Cyclic Nucleotide Phosphodiesterase-4D(PDE4D) Subtype as A Potential Target for Treatment of Cognitive Deficits Associated with Alzheimer's Disease

作     者：James M.O’Donnell 

作者机构：Department of Pharmaceutical SciencesSchool of Pharmacy and Pharmaceutical SciencesUniversity at BuffaloThe State University of New York 

出 版 物：《神经药理学报》 (Acta Neuropharmacologica)

年 卷 期：2019年第Z1期

页      面：3-4页

学科分类：1002[医学-临床医学] 100203[医学-老年医学] 10[医学] 

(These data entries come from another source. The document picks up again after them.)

-- pv_equiv track=rewrite | github.com/ekowidianto/AOC-2022 | Day 6/day_6_2.py | find_last_unique_char_index
-- ===== SOURCE A (Python) =====
-- def find_last_unique_char_index(chars):
--     unique_chars_dict = {}
--     index = 0
--     for idx, char in enumerate(chars):
--         if char in unique_chars_dict:
--             index = unique_chars_dict[char] + 1
--         unique_chars_dict[char] = idx
--
--     return index
-- ===== SOURCE B (Python) =====
-- def find_last_unique_char_index(chars):
--     cs = list(chars)
--     for i in range(len(cs) - 1, 0, -1):
--         c = cs[i]
--         for j in range(i - 1, -1, -1):
--             if cs[j] == c:
--                 return j + 1
--     return 0
-- ===== Notes on version B (the rewrite author's own statement) =====
-- stated objective: alternative
-- what changed: Replaces A's forward pass that maintains a last-occurrence dict and an accumulating index with two nested backward scans that early-return (j+1) at the most recent prior occurrence of the last repeated character.
import Mathlib
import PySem

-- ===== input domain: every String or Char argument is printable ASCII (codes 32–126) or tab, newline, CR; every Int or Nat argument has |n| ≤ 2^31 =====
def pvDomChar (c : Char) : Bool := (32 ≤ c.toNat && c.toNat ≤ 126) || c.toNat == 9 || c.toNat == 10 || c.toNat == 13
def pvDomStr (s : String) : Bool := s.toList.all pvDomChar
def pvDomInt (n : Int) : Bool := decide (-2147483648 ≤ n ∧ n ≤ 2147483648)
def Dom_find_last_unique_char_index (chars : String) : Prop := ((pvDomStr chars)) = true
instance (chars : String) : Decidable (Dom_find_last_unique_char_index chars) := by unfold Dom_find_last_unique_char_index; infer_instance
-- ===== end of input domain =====

-- B replaces A's forward pass with a last-occurrence dict by two nested backward scans with
-- early return (objective: alternative decomposition, same result).

-- ===== PORT A =====
-- one iteration of A's for-loop: state = (unique_chars_dict, index)
def aStep (st : PySem.Dict Char Int × Int) (p : Int × Char) : PySem.Dict Char Int × Int :=
  match st.1.get? p.2 with
  | some v => (st.1.insert p.2 p.1, v + 1)
  | none   => (st.1.insert p.2 p.1, st.2)

def find_last_unique_char_index (chars : String) : Int :=
  ((PySem.List.enumerate chars.toList).foldl aStep (PySem.Dict.empty, 0)).2

-- ===== PORT B =====
-- inner loop: j = i-1, i-2, …, 0; return j+1 on the first cs[j] == c
def bInner (cs : List Char) (c : Char) : Nat → Option Int
  | 0 => none
  | j + 1 => if cs.getD j ' ' == c then some ((j : Int) + 1) else bInner cs c j

-- outer loop: i = n-1, n-2, …; fall through to 0 when no inner match
def bOuter (cs : List Char) : Nat → Int
  | 0 => 0
  | i + 1 =>
    match bInner cs (cs.getD i ' ') i with
    | some v => v
    | none => bOuter cs i

def find_last_unique_char_index_alt (chars : String) : Int :=
  bOuter chars.toList chars.toList.length

-- ===== PRECONDITION & SPEC =====
def Spec_find_last_unique_char_index (chars : String) (out : Int) : Prop := out = find_last_unique_char_index_alt chars
instance (chars : String) (out : Int) : Decidable (Spec_find_last_unique_char_index chars out) := by unfold Spec_find_last_unique_char_index; infer_instance

-- ===== CLAIM (what is proved, stated in full; the proofs are below) =====
def Claim_equal_find_last_unique_char_index : Prop := ∀ (chars : String), Dom_find_last_unique_char_index chars → Spec_find_last_unique_char_index chars (find_last_unique_char_index chars)

-- ===== LEMMAS AND PROOFS =====

def foldA (s : List Char) : PySem.Dict Char Int × Int :=
  (PySem.List.enumerate s).foldl aStep (PySem.Dict.empty, 0)

theorem foldA_snoc (s : List Char) (a : Char) :
    foldA (s ++ [a]) = aStep (foldA s) ((s.length : Int), a) := by
  simp [foldA, PySem.List.enumerate_append, PySem.List.enumerate_cons,
    PySem.List.enumerate_nil, List.foldl_append]

theorem bInner_append (cs t : List Char) (c : Char) (i : Nat) (h : i ≤ cs.length) :
    bInner (cs ++ t) c i = bInner cs c i := by
  induction i with
  | zero => rfl
  | succ j ih =>
    have hj : j < cs.length := h
    simp [bInner, List.getD, List.getElem?_append_left hj, ih (Nat.le_of_lt hj)]

theorem bOuter_append (cs t : List Char) (i : Nat) (h : i ≤ cs.length) :
    bOuter (cs ++ t) i = bOuter cs i := by
  induction i with
  | zero => rfl
  | succ j ih =>
    have hj : j < cs.length := h
    simp only [bOuter, List.getD, List.getElem?_append_left hj,
      bInner_append cs t _ j (Nat.le_of_lt hj), ih (Nat.le_of_lt hj)]

theorem dict_eq_bInner (s : List Char) (c : Char) :
    (foldA s).1.get? c = (bInner s c s.length).map (fun w => w - 1) := by
  induction s using List.reverseRecOn with
  | nil => simp [foldA, PySem.List.enumerate_nil, bInner]
  | append_singleton s a ih =>
    have hfst : (foldA (s ++ [a])).1 = (foldA s).1.insert a (s.length : Int) := by
      rw [foldA_snoc]; unfold aStep; cases (foldA s).1.get? a <;> rfl
    have hget : (s ++ [a]).getD s.length ' ' = a := by
      simp [List.getD]
    by_cases hc : c = a
    · subst hc
      rw [hfst, PySem.Dict.get?_insert_self]
      simp [bInner]
    · rw [hfst, PySem.Dict.get?_insert_of_ne _ _ hc]
      have : (a == c) = false := by simp [beq_eq_false_iff_ne]; exact fun h => hc h.symm
      simp only [List.length_append, List.length_cons, List.length_nil, bInner, hget, this,
        Bool.false_eq_true, if_false]
      rw [bInner_append s [a] c s.length (Nat.le_refl _), ih]

theorem index_eq_bOuter (s : List Char) : (foldA s).2 = bOuter s s.length := by
  induction s using List.reverseRecOn with
  | nil => rfl
  | append_singleton s a ih =>
    have hget : (s ++ [a]).getD s.length ' ' = a := by simp [List.getD]
    have hlen : (s ++ [a]).length = s.length + 1 := by simp
    rw [foldA_snoc, hlen]
    unfold aStep
    simp only [bOuter, hget, bInner_append s [a] a s.length (Nat.le_refl _),
      bOuter_append s [a] s.length (Nat.le_refl _)]
    have hd := dict_eq_bInner s a
    cases hb : bInner s a s.length with
    | none => rw [hb] at hd; simp at hd; simp [hd, ih]
    | some w =>
      rw [hb] at hd; simp at hd
      simp [hd]

-- ===== VERDICT (by name: the statement is the Claim_ definition above) =====
theorem find_last_unique_char_index_spec : Claim_equal_find_last_unique_char_index := by
  intro chars _
  show _ = _
  unfold find_last_unique_char_index find_last_unique_char_index_alt
  exact index_eq_bOuter chars.toList
-- pv_equiv track=rewrite | github.com/baicaipaoshui/deep_rag | app/orchestrator/query_analyzer.py | _merge_keywords
-- ===== SOURCE A (Python) =====
-- def _merge_keywords(primary: list[str], secondary: list[str], max_count: int = 8) -> list[str]:
--     merged: list[str] = []
--     for group in (primary, secondary):
--         for token in group:
--             t = str(token).strip()
--             if len(t) < 2 or t in merged:
--                 continue
--             merged.append(t)
--             if len(merged) >= max_count:
--                 return merged
--     return merged
-- ===== SOURCE B (Python) =====
-- def _merge_keywords(primary: list[str], secondary: list[str], max_count: int = 8) -> list[str]:
--     cleaned = [t for t in (str(x).strip() for x in primary + secondary) if len(t) >= 2]
--     distinct = set(cleaned)
--     return sorted(distinct, key=cleaned.index)[:max_count]
-- ===== Notes on version B (the rewrite author's own statement) =====
-- stated objective: alternative
-- what changed: Instead of A's single left-to-right pass that tests 't in merged' and early-returns at the cap, B collects the stripped len>=2 tokens, forms an UNORDERED set of them, reconstructs the order by sorting the set with key=cleaned.index (first-occurrence position), and caps with a trailing slice.
-- intended difference: For max_count <= 0 with at least one token whose stripped form has length >= 2, A still returns a one-element list with the first such token (its cap check only fires after an append), while B applies the cap as a slice (empty for max_count = 0), honoring the requested cap on this unspecified corner. — e.g. on _merge_keywords(["ab"], ([], 0)): A returns ["ab"], B returns []
import Mathlib
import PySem

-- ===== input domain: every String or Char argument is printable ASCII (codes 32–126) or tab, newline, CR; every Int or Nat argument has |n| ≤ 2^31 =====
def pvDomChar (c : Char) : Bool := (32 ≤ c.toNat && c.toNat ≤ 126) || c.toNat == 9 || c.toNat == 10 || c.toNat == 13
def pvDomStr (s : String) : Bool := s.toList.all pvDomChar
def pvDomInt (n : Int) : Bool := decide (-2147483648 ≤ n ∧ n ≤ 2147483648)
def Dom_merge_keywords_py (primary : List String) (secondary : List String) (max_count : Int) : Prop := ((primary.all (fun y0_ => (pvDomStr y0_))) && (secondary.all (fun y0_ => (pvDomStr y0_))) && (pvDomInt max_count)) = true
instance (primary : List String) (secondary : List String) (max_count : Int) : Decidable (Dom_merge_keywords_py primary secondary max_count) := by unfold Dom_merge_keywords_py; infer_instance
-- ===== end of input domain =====

-- B replaces A's single ordered pass with early return and linear 't in merged' scan by
-- an UNORDERED set of the cleaned tokens reordered via sorting on key=cleaned.index
-- (first-occurrence position), then a trailing [:max_count] slice; for max_count ≤ 0
-- (an unspecified corner) A still returns one token while B honors the cap — stated as
-- the intended difference D_ below.


-- ===== PORT A =====
-- inner 'for token in group' loop; the Bool flag is the early 'return merged'
def mergeLoop (mc : Int) (merged : List String) : List String → List String × Bool
  | [] => (merged, false)
  | token :: rest =>
    let t := PySem.Str.strip token
    if PySem.Str.len t < 2 ∨ t ∈ merged then
      mergeLoop mc merged rest
    else
      let merged' := merged ++ [t]
      if mc ≤ (merged'.length : Int) then (merged', true)
      else mergeLoop mc merged' rest

def merge_keywords_py (primary : List String) (secondary : List String) (max_count : Int) : List String :=
  let r1 := mergeLoop max_count [] primary
  if r1.2 then r1.1
  else (mergeLoop max_count r1.1 secondary).1

-- ===== PORT B =====
-- sorted(distinct, key=cleaned.index): every element of the set is in cleaned, so
-- cleaned.index never raises; its value is (index? cleaned t).getD 0 on those inputs.
def merge_keywords_py_alt (primary : List String) (secondary : List String) (max_count : Int) : List String :=
  let cleaned := ((primary ++ secondary).map (fun x => PySem.Str.strip x)).filter (fun t => 2 ≤ PySem.Str.len t)
  let distinct := PySem.Set.ofList cleaned
  PySem.List.slice
    (PySem.List.sorted distinct (fun t => (((PySem.List.index? cleaned t).getD 0 : Nat) : Int)) false)
    none (some max_count)

-- ===== PRECONDITION & SPEC =====
-- For max_count ≤ 0 with at least one token whose stripped form has length ≥ 2, A still
-- returns a one-element list with the first such token (its cap check only fires after an
-- append), while B applies the cap as a slice (empty for max_count = 0), honoring the
-- requested cap on this unspecified corner.
def D_merge_keywords_py (primary : List String) (secondary : List String) (max_count : Int) : Prop :=
  max_count ≤ 0 ∧ ∃ t ∈ primary ++ secondary, 2 ≤ PySem.Str.len (PySem.Str.strip t)
instance (primary : List String) (secondary : List String) (max_count : Int) : Decidable (D_merge_keywords_py primary secondary max_count) := by unfold D_merge_keywords_py; infer_instance

def Spec_merge_keywords_py (primary : List String) (secondary : List String) (max_count : Int) (out : List String) : Prop := ¬ D_merge_keywords_py primary secondary max_count → out = merge_keywords_py_alt primary secondary max_count
instance (primary : List String) (secondary : List String) (max_count : Int) (out : List String) : Decidable (Spec_merge_keywords_py primary secondary max_count out) := by unfold Spec_merge_keywords_py; infer_instance

def pvDiffWitness_merge_keywords_py : List String × List String × Int := (["ab"], ([], 0))
def pvDiffWitnessOut_merge_keywords_py : (List String) × (List String) := (["ab"], [])

-- ===== CLAIM (what is proved, stated in full; the proofs are below) =====
def Claim_unchanged_merge_keywords_py : Prop := ∀ (primary : List String) (secondary : List String) (max_count : Int), Dom_merge_keywords_py primary secondary max_count → Spec_merge_keywords_py primary secondary max_count (merge_keywords_py primary secondary max_count)
def Claim_changed_merge_keywords_py : Prop := Dom_merge_keywords_py (pvDiffWitness_merge_keywords_py.1) (pvDiffWitness_merge_keywords_py.2.1) (pvDiffWitness_merge_keywords_py.2.2) ∧ D_merge_keywords_py (pvDiffWitness_merge_keywords_py.1) (pvDiffWitness_merge_keywords_py.2.1) (pvDiffWitness_merge_keywords_py.2.2) ∧ merge_keywords_py (pvDiffWitness_merge_keywords_py.1) (pvDiffWitness_merge_keywords_py.2.1) (pvDiffWitness_merge_keywords_py.2.2) = pvDiffWitnessOut_merge_keywords_py.1 ∧ merge_keywords_py_alt (pvDiffWitness_merge_keywords_py.1) (pvDiffWitness_merge_keywords_py.2.1) (pvDiffWitness_merge_keywords_py.2.2) = pvDiffWitnessOut_merge_keywords_py.2 ∧ pvDiffWitnessOut_merge_keywords_py.1 ≠ pvDiffWitnessOut_merge_keywords_py.2

-- ===== LEMMAS AND PROOFS =====

-- the cleaned token stream B works on
def cleanL (ts : List String) : List String :=
  (ts.map (fun x => PySem.Str.strip x)).filter (fun t => 2 ≤ PySem.Str.len t)

-- B's sort key: first-occurrence index in the cleaned list
def fIdx (cleaned : List String) (t : String) : Int :=
  (((PySem.List.index? cleaned t).getD 0 : Nat) : Int)

theorem cleanL_cons (x : String) (ts : List String) :
    cleanL (x :: ts) = if 2 ≤ PySem.Str.len (PySem.Str.strip x)
      then PySem.Str.strip x :: cleanL ts else cleanL ts := by
  simp only [cleanL, List.map_cons, List.filter_cons, decide_eq_true_eq]

theorem prefix_update (l s : List String) : s <+: PySem.Set.update s l := by
  induction l generalizing s with
  | nil => simp [PySem.Set.update_nil]
  | cons x l ih =>
    rw [PySem.Set.update_cons]
    refine List.IsPrefix.trans ?_ (ih _)
    rw [PySem.Set.add_eq_ite]
    split
    · exact List.prefix_refl s
    · exact ⟨[x], rfl⟩

theorem mergeLoop_eq_take (mc : Int) : ∀ (ts merged : List String),
    (merged.length : Int) < mc →
    (mergeLoop mc merged ts).1 = (PySem.Set.update merged (cleanL ts)).take mc.toNat := by
  intro ts
  induction ts with
  | nil =>
    intro merged h
    simp only [mergeLoop, cleanL, List.map_nil, List.filter_nil, PySem.Set.update_nil]
    exact (List.take_of_length_le (by omega)).symm
  | cons token rest ih =>
    intro merged h
    by_cases hlen : PySem.Str.len (PySem.Str.strip token) < 2
    · have h1 : cleanL (token :: rest) = cleanL rest := by
        rw [cleanL_cons, if_neg (by omega)]
      have h2 : mergeLoop mc merged (token :: rest) = mergeLoop mc merged rest := by
        simp only [mergeLoop]; rw [if_pos (Or.inl hlen)]
      rw [h1, h2]; exact ih merged h
    · have h1 : cleanL (token :: rest) = PySem.Str.strip token :: cleanL rest := by
        rw [cleanL_cons, if_pos (by omega)]
      rw [h1, PySem.Set.update_cons]
      by_cases hmem : PySem.Str.strip token ∈ merged
      · have h2 : mergeLoop mc merged (token :: rest) = mergeLoop mc merged rest := by
          simp only [mergeLoop]; rw [if_pos (Or.inr hmem)]
        rw [h2, PySem.Set.add_of_mem hmem]; exact ih merged h
      · rw [PySem.Set.add_of_not_mem hmem]
        have h2 : mergeLoop mc merged (token :: rest) =
            (if mc ≤ ((merged ++ [PySem.Str.strip token]).length : Int)
              then (merged ++ [PySem.Str.strip token], true)
              else mergeLoop mc (merged ++ [PySem.Str.strip token]) rest) := by
          simp only [mergeLoop]; rw [if_neg (not_or_intro hlen hmem)]
        rw [h2]
        by_cases hcap : mc ≤ ((merged ++ [PySem.Str.strip token]).length : Int)
        · rw [if_pos hcap]
          have hpre := prefix_update (cleanL rest) (merged ++ [PySem.Str.strip token])
          have hlen2 : mc.toNat = (merged ++ [PySem.Str.strip token]).length := by
            simp only [List.length_append, List.length_cons, List.length_nil] at *
            omega
          rw [hlen2, (List.prefix_iff_eq_take.mp hpre).symm]
        · rw [if_neg hcap]
          exact ih _ (by simp only [List.length_append, List.length_cons, List.length_nil] at *; omega)

theorem mergeLoop_append (mc : Int) : ∀ (xs ys merged : List String),
    mergeLoop mc merged (xs ++ ys) =
      (if (mergeLoop mc merged xs).2 then mergeLoop mc merged xs
       else mergeLoop mc (mergeLoop mc merged xs).1 ys) := by
  intro xs
  induction xs with
  | nil => intro ys merged; simp [mergeLoop]
  | cons x xs ih =>
    intro ys merged
    simp only [List.cons_append, mergeLoop]
    split
    · exact ih ys merged
    · split
      · simp
      · exact ih ys _

theorem mergeLoop_of_no_valid (mc : Int) : ∀ (ts merged : List String),
    (∀ t ∈ ts, PySem.Str.len (PySem.Str.strip t) < 2) →
    mergeLoop mc merged ts = (merged, false) := by
  intro ts
  induction ts with
  | nil => intro merged _; rfl
  | cons x ts ih =>
    intro merged h
    simp only [mergeLoop]
    rw [if_pos (Or.inl (h x (by simp)))]
    exact ih merged (fun t ht => h t (by simp [ht]))

theorem cleanL_eq_nil (ts : List String)
    (h : ∀ t ∈ ts, PySem.Str.len (PySem.Str.strip t) < 2) : cleanL ts = [] := by
  simp only [cleanL, List.filter_eq_nil_iff, List.mem_map, decide_eq_true_eq]
  rintro a ⟨t, ht, rfl⟩
  have := h t ht
  omega

theorem slice_nil_to (b : Int) : PySem.List.slice ([] : List String) none (some b) = [] := by
  rw [List.eq_nil_iff_forall_not_mem]
  intro x hx
  exact absurd (PySem.List.mem_of_mem_slice _ _ _ hx) List.not_mem_nil

-- ofList xs is strictly increasing under first-occurrence index in xs
theorem ofList_pairwise_fIdx (xs : List String) :
    (PySem.Set.ofList xs).Pairwise (fun a b => fIdx xs a < fIdx xs b) := by
  induction xs using List.reverseRecOn with
  | nil => simp [PySem.Set.ofList_nil]
  | append_singleton xs x ih =>
    rw [PySem.Set.ofList_append_singleton]
    have hkey : ∀ t ∈ xs, fIdx (xs ++ [x]) t = fIdx xs t := by
      intro t ht
      simp only [fIdx]
      rw [PySem.List.index?_append_of_mem _ ht]
    by_cases hx : x ∈ xs
    · rw [PySem.Set.add_of_mem (by rw [PySem.Set.mem_ofList _ _]; exact hx)]
      refine ih.imp_of_mem ?_
      intro a b ha hb hab
      rw [hkey a ((PySem.Set.mem_ofList _ _).mp ha), hkey b ((PySem.Set.mem_ofList _ _).mp hb)]
      exact hab
    · rw [PySem.Set.add_of_not_mem (by rw [PySem.Set.mem_ofList _ _]; exact hx)]
      rw [List.pairwise_append]
      refine ⟨ih.imp_of_mem ?_, List.pairwise_singleton _ _, ?_⟩
      · intro a b ha hb hab
        rw [hkey a ((PySem.Set.mem_ofList _ _).mp ha), hkey b ((PySem.Set.mem_ofList _ _).mp hb)]
        exact hab
      · intro a ha b hb
        rw [List.mem_singleton] at hb
        rw [hb]
        have haxs : a ∈ xs := (PySem.Set.mem_ofList _ _).mp ha
        rw [hkey a haxs]
        have hxidx : fIdx (xs ++ [x]) x = (xs.length : Int) := by
          simp only [fIdx]
          rw [PySem.List.index?_append_singleton_self xs x hx]
          simp
        rw [hxidx]
        obtain ⟨k, hk⟩ := Option.isSome_iff_exists.mp ((PySem.List.index?_isSome_iff xs a).mpr haxs)
        obtain ⟨hklt, _, _⟩ := PySem.List.getElem_of_index?_eq_some hk
        simp only [fIdx, hk, Option.getD_some]
        exact_mod_cast hklt

-- B's sort re-creates first-occurrence (insertion) order
theorem sorted_ofList_fIdx (cleaned : List String) :
    PySem.List.sorted (PySem.Set.ofList cleaned)
      (fun t => (((PySem.List.index? cleaned t).getD 0 : Nat) : Int)) false
      = PySem.Set.ofList cleaned :=
  PySem.List.sorted_eq_of_perm_of_pairwise_lt _ _ _ (List.Perm.refl _) (ofList_pairwise_fIdx cleaned)

-- ===== VERDICT (by name: the statement is the Claim_ definition above) =====
theorem merge_keywords_py_spec : Claim_unchanged_merge_keywords_py := by
  intro p s mc _ hnd
  show merge_keywords_py p s mc = merge_keywords_py_alt p s mc
  by_cases h0 : mc ≤ 0
  · have hno : ∀ t ∈ p ++ s, PySem.Str.len (PySem.Str.strip t) < 2 := by
      intro t ht
      by_contra hge
      exact hnd ⟨h0, t, ht, by omega⟩
    have hcl : ((p ++ s).map (fun x => PySem.Str.strip x)).filter (fun t => 2 ≤ PySem.Str.len t) = ([] : List String) :=
      cleanL_eq_nil (p ++ s) hno
    have hA : merge_keywords_py p s mc = [] := by
      simp only [merge_keywords_py,
        mergeLoop_of_no_valid mc p [] (fun t ht => hno t (List.mem_append_left _ ht)),
        mergeLoop_of_no_valid mc s [] (fun t ht => hno t (List.mem_append_right _ ht))]
      simp
    have hB : merge_keywords_py_alt p s mc = [] := by
      simp only [merge_keywords_py_alt, hcl, PySem.Set.ofList_nil]
      rw [show PySem.List.sorted ([] : List String) (fun t => (((PySem.List.index? ([] : List String) t).getD 0 : Nat) : Int)) false = [] from rfl]
      exact slice_nil_to mc
    rw [hA, hB]
  · have h1 : merge_keywords_py p s mc = (mergeLoop mc [] (p ++ s)).1 := by
      simp only [merge_keywords_py, mergeLoop_append mc p s [], apply_ite Prod.fst]
    rw [h1, mergeLoop_eq_take mc (p ++ s) [] (by simp; omega)]
    show _ = merge_keywords_py_alt p s mc
    simp only [merge_keywords_py_alt]
    rw [sorted_ofList_fIdx]
    rw [PySem.List.slice_to _ (by omega : (0:Int) ≤ mc), ← PySem.Set.update_nil_left]
    rfl

theorem merge_keywords_py_changed : Claim_changed_merge_keywords_py := by
  unfold Claim_changed_merge_keywords_py; decide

主　　题：Alzheimer PDE4D Cyclic Nucleotide Phosphodiesterase-4D Subtype as A Potential Target for Treatment of Cognitive Deficits Associated with Alzheimer’s Disease Target 

摘      要：Considerable preclinical and clinical evidence suggests that inhibitors of PDE4 have effects on central nervous system function and behavior consistent with therapeutic utility for treating disorders such as memory loss and dementia. Despite this promise,dose-limiting side effects such as nausea and emesis has slowed drug development. Limiting drug action to specific PDE4 subtypes(i.e.,PDE4 A,B,C,and D) offers a means to produce therapeutic effects while minimizing side effects. However,the highly conserved catalytic site,to which classical PDE4 inhibitors bind,has limited the discovery of subtype-selective inhibitors. Recent drug discovery research showed that allosteric inhibitors,which do not bind to the catalytic site,can demonstrate subtype selectivity. Our study investigated the effects of an allosteric inhibitor of PDE4 D,BPN14770,on memory impairment induced by bilateral microinjection of Aβ 1-42 into the hippocampus of humanized PDE4 D(hPDE4 D) mice. Humanized PDE4 D mice provide a unique and powerful genetic tool for assessing PDE4 D target engagement. Behavioral studies showed that treatment with BPN14770 significantly improved memory acquisition and retrieval in the Morris water maze test and the percentage of alternations in the Y-maze test in the Aβ-impairment model. Microinjection of Aβ caused decreases the number of dendrites,dendritic length,and spine density of pyramidal neurons in the hippocampus. These changes were prevented by BPN14770. Molecular studies showed that BPN14770 reversed Aβ-induced decreases in synaptophysin,PSD-95,pCREB/CREB,BDNF,and VGF in the hippocampus. These results provide additional preclinical support for the utility of BPN14770 for the treatment of cognitive deficits in patients with Alzheimer’s disease.